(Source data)
|---|

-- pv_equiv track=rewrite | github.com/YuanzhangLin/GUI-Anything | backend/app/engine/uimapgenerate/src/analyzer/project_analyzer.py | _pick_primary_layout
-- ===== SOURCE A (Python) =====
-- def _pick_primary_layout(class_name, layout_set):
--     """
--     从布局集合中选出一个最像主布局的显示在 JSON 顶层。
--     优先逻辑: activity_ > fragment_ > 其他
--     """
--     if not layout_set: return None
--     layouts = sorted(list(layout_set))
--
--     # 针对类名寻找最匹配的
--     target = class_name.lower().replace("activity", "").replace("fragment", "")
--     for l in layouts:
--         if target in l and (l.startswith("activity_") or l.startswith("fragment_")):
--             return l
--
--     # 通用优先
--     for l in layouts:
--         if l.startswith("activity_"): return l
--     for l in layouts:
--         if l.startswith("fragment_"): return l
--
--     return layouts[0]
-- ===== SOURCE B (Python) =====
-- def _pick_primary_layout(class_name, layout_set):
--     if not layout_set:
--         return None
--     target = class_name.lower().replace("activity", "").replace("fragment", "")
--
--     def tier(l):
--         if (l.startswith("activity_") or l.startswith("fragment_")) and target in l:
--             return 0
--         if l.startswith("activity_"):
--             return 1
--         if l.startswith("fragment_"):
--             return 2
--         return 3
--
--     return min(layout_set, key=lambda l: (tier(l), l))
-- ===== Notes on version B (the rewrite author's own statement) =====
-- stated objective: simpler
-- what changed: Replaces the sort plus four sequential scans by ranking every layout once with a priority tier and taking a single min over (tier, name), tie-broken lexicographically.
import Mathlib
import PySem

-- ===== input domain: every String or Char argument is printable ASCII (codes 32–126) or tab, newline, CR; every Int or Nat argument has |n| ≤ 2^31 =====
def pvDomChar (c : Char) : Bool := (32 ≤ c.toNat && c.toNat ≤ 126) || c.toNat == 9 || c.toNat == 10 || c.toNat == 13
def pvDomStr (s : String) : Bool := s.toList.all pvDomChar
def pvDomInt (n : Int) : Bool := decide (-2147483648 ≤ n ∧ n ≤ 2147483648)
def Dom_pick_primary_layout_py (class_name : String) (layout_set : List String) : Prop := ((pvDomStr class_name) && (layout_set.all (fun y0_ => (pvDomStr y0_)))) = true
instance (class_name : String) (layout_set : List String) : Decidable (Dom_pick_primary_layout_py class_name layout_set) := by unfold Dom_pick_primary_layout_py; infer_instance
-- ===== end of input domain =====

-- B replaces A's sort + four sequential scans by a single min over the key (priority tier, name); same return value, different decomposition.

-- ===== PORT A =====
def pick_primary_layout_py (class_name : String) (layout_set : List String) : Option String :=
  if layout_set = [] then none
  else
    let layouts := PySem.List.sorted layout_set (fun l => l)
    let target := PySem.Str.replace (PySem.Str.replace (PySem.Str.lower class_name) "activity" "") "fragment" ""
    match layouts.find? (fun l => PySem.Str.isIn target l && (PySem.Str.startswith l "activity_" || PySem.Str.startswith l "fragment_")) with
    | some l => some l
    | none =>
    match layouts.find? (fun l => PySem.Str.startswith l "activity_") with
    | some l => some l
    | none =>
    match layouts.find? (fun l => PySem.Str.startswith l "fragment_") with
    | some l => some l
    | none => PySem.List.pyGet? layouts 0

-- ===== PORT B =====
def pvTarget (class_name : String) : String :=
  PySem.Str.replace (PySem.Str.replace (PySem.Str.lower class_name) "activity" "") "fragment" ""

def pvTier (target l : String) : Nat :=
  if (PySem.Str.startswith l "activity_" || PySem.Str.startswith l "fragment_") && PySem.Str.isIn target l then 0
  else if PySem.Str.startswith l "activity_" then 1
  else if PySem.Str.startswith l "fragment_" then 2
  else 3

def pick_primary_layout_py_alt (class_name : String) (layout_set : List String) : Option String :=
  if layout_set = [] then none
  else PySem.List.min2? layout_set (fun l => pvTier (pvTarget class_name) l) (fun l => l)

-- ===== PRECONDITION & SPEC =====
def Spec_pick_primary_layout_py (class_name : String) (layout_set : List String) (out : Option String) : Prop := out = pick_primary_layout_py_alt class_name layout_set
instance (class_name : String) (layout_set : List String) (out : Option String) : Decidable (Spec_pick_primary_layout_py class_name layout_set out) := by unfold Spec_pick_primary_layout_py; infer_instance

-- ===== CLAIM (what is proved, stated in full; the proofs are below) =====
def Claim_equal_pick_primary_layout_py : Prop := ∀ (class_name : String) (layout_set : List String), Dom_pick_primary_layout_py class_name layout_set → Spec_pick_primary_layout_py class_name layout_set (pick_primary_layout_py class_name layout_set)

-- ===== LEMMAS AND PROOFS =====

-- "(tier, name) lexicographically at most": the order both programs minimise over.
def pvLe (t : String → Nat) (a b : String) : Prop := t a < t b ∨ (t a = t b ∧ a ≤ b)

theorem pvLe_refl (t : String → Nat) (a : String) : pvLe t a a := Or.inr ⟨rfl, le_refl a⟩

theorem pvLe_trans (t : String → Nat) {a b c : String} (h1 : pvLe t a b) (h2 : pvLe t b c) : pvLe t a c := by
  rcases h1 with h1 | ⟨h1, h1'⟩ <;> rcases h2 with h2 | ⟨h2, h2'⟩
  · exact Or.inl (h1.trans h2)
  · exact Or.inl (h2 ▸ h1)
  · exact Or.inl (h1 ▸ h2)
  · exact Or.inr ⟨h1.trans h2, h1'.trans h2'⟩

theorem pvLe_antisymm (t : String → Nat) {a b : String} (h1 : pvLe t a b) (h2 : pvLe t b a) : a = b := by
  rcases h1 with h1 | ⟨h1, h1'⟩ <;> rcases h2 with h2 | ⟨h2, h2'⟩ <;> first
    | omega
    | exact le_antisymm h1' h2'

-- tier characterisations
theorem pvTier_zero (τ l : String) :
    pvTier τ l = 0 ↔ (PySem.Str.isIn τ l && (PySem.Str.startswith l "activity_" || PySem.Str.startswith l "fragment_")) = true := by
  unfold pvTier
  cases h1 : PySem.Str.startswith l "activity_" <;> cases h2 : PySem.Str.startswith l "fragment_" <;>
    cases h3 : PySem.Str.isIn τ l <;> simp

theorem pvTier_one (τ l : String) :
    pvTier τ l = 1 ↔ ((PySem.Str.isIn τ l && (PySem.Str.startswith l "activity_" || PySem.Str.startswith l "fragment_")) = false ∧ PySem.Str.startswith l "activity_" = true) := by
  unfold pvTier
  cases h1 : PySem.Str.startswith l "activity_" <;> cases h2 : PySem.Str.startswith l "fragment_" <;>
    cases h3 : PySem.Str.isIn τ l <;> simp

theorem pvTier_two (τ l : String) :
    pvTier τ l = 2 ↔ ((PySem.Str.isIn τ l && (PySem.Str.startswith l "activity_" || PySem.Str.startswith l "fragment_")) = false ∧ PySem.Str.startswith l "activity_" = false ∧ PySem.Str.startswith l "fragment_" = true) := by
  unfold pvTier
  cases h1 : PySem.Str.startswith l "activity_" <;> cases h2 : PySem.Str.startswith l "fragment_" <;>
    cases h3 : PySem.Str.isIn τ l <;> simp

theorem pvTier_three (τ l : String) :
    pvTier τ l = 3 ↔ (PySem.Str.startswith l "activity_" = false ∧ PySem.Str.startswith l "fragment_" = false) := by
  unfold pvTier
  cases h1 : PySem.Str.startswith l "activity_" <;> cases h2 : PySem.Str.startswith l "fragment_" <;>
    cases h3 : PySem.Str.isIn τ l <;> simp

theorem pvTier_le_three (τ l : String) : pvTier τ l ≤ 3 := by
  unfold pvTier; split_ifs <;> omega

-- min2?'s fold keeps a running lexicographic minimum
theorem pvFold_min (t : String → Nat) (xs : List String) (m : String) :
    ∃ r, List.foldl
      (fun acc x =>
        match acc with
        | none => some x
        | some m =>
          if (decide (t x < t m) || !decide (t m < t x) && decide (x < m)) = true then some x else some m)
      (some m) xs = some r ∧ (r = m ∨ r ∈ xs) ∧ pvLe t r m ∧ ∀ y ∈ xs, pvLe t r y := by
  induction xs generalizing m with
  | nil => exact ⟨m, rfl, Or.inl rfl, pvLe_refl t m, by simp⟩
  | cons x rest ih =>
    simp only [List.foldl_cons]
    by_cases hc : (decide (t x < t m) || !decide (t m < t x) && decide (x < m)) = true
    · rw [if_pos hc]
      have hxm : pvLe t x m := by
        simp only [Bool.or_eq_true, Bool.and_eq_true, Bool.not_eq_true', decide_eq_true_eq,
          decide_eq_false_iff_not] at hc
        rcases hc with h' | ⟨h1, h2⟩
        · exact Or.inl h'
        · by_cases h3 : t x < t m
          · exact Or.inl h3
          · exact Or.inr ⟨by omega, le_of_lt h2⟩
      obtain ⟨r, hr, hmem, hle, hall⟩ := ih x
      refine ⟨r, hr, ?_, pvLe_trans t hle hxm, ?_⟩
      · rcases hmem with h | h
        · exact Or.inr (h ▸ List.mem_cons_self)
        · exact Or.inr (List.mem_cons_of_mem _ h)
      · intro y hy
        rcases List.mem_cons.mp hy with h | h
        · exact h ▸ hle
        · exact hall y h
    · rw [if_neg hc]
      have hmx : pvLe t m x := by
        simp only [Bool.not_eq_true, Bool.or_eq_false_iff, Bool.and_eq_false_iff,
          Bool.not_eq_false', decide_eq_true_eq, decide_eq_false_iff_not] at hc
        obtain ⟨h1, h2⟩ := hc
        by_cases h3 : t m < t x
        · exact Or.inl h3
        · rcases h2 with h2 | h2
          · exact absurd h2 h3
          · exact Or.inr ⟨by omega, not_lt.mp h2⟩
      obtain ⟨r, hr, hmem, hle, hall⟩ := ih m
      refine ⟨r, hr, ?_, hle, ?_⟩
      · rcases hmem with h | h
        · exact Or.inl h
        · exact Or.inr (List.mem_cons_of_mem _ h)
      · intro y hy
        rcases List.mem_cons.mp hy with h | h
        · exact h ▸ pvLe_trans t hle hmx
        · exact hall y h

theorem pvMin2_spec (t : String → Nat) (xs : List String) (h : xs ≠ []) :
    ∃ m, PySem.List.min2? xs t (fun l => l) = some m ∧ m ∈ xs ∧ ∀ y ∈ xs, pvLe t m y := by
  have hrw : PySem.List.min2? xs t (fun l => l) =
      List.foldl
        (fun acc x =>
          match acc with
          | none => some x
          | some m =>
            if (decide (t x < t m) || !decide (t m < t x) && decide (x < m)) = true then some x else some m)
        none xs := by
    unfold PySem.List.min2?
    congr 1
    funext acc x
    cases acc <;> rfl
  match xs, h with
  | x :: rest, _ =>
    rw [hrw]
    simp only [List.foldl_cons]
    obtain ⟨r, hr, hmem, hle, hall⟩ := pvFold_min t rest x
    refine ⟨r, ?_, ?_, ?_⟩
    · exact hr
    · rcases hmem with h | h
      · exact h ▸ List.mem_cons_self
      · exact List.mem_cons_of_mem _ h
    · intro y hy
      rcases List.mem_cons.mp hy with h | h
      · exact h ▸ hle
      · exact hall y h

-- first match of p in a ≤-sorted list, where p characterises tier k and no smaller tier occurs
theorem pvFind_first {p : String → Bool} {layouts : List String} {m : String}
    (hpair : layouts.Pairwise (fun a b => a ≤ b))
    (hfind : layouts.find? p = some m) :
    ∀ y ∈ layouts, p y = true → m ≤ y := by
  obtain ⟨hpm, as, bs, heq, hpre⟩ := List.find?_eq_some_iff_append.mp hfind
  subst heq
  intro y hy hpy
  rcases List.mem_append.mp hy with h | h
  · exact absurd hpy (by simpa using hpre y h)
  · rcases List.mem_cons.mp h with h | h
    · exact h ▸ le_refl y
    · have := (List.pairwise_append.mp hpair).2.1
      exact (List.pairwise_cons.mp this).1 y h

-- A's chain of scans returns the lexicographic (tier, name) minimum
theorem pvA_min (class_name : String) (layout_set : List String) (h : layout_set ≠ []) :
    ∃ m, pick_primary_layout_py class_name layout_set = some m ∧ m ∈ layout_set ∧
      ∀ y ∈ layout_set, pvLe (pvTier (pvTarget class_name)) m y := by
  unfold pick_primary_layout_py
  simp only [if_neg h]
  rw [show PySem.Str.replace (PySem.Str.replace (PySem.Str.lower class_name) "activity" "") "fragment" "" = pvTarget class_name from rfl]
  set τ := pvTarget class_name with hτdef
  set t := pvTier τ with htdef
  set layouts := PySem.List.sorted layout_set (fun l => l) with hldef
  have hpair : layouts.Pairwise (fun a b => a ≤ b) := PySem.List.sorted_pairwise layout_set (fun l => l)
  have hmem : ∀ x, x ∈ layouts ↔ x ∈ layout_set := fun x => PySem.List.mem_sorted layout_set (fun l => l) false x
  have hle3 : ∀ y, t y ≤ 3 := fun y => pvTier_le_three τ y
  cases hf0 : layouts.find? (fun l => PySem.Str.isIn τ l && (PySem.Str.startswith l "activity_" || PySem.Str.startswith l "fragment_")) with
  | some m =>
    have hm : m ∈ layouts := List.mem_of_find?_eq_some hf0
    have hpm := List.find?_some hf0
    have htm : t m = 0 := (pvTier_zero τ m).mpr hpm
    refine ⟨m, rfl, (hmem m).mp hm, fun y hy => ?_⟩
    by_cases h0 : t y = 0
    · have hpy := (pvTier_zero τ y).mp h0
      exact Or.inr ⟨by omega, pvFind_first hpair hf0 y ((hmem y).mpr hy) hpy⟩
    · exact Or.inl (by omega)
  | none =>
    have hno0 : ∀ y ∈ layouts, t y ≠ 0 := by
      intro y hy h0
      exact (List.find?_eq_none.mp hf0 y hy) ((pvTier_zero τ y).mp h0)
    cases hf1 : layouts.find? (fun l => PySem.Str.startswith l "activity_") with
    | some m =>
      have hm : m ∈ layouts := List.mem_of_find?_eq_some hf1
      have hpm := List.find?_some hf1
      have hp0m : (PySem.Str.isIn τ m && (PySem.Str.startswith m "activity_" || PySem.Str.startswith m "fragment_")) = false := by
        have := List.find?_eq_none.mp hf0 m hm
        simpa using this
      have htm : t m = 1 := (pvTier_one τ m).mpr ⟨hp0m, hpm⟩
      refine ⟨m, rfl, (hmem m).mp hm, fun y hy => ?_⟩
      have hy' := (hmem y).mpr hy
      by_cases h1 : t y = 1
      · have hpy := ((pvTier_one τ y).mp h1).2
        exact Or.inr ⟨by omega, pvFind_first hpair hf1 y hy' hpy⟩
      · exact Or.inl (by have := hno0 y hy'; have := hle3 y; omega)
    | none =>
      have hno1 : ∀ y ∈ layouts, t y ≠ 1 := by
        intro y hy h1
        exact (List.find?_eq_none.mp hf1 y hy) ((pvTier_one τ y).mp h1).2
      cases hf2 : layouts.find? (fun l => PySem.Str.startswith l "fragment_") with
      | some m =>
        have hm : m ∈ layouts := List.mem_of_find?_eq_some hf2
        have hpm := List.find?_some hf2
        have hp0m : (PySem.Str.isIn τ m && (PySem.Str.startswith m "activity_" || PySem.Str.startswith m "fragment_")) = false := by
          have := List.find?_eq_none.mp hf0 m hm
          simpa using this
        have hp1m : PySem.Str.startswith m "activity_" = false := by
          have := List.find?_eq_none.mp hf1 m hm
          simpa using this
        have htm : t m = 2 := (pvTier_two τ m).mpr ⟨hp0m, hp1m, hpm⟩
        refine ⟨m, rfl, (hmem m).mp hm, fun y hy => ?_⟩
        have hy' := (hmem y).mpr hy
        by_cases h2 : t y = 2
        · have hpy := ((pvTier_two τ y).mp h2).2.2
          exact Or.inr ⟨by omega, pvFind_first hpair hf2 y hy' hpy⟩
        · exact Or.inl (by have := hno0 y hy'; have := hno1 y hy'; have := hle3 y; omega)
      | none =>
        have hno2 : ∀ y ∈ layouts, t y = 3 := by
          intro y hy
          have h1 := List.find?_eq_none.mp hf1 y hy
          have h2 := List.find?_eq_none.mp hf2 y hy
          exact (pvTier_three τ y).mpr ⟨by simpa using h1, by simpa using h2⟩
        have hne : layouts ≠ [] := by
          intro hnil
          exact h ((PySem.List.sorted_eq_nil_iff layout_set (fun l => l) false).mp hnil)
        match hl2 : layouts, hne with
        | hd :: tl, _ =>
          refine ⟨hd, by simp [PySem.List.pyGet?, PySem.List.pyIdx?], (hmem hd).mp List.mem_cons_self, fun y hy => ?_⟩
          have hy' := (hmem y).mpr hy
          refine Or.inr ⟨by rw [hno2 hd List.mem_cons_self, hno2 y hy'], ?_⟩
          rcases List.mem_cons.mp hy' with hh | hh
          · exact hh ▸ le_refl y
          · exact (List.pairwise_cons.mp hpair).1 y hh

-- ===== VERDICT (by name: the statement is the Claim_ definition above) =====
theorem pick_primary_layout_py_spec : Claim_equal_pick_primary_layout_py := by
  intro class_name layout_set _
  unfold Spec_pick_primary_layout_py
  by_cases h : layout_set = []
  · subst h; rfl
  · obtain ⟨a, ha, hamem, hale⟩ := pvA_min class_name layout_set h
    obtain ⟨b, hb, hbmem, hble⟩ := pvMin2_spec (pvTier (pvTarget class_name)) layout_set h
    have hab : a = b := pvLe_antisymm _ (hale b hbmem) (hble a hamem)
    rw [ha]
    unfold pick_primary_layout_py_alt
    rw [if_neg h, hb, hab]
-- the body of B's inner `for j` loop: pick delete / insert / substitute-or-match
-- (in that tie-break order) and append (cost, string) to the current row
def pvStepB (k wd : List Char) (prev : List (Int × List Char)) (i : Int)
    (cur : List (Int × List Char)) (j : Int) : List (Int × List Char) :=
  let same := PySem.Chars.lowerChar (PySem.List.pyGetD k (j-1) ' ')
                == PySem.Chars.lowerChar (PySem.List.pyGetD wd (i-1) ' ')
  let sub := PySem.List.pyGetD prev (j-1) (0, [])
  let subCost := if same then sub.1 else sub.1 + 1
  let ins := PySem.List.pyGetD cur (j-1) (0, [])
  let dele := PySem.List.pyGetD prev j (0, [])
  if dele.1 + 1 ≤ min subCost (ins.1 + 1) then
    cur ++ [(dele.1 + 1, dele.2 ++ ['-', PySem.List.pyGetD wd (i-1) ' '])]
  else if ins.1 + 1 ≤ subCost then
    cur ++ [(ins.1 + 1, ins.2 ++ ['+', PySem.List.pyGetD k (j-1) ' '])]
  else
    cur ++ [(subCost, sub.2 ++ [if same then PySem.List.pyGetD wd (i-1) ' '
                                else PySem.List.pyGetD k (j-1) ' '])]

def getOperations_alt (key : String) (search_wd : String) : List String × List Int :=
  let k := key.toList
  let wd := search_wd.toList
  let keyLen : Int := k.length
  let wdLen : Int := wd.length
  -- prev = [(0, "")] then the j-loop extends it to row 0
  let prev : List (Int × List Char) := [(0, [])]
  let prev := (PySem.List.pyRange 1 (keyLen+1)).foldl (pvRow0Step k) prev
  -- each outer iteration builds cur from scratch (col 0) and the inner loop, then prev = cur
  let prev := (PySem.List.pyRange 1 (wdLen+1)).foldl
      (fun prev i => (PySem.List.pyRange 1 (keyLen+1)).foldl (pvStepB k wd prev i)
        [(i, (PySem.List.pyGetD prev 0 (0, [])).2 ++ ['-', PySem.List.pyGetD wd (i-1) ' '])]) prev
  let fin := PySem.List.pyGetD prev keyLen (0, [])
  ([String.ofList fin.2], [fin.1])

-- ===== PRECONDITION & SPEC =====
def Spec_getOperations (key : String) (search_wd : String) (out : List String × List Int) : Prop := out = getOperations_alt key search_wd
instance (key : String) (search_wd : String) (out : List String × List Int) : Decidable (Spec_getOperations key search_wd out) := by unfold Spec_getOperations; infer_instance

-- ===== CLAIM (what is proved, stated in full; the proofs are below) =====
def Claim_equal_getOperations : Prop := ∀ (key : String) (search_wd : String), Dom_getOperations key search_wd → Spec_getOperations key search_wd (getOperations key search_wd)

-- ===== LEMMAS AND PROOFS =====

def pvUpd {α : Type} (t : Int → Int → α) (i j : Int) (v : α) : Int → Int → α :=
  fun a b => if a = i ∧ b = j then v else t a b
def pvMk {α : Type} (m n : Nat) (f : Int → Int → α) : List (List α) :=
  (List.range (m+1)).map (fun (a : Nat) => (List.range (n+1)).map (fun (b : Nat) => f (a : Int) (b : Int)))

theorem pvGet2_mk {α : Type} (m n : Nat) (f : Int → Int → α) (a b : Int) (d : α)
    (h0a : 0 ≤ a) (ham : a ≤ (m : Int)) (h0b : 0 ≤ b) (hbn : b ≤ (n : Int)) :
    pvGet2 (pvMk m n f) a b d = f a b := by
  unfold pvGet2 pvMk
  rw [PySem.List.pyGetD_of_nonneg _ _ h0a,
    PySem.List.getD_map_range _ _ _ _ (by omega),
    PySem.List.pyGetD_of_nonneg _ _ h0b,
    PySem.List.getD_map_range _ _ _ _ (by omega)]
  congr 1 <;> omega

|---|

Activity → Look above for the line with "h3 : t x < t m"; retype exactly that line, every line after it up to the line with "theorem pvMin2_spec (t", and that line too, nothing else.

Expected output →
        · by_cases h3 : t x < t m
          · exact Or.inl h3
          · exact Or.inr ⟨by omega, le_of_lt h2⟩
      obtain ⟨r, hr, hmem, hle, hall⟩ := ih x
      refine ⟨r, hr, ?_, pvLe_trans t hle hxm, ?_⟩
      · rcases hmem with h | h
        · exact Or.inr (h ▸ List.mem_cons_self)
        · exact Or.inr (List.mem_cons_of_mem _ h)
      · intro y hy
        rcases List.mem_cons.mp hy with h | h
        · exact h ▸ hle
        · exact hall y h
    · rw [if_neg hc]
      have hmx : pvLe t m x := by
        simp only [Bool.not_eq_true, Bool.or_eq_false_iff, Bool.and_eq_false_iff,
          Bool.not_eq_false', decide_eq_true_eq, decide_eq_false_iff_not] at hc
        obtain ⟨h1, h2⟩ := hc
        by_cases h3 : t m < t x
        · exact Or.inl h3
        · rcases h2 with h2 | h2
          · exact absurd h2 h3
          · exact Or.inr ⟨by omega, not_lt.mp h2⟩
      obtain ⟨r, hr, hmem, hle, hall⟩ := ih m
      refine ⟨r, hr, ?_, hle, ?_⟩
      · rcases hmem with h | h
        · exact Or.inl h
        · exact Or.inr (List.mem_cons_of_mem _ h)
      · intro y hy
        rcases List.mem_cons.mp hy with h | h
        · exact h ▸ pvLe_trans t hle hmx
        · exact hall y h

theorem pvMin2_spec (t : String → Nat) (xs : List String) (h : xs ≠ []) :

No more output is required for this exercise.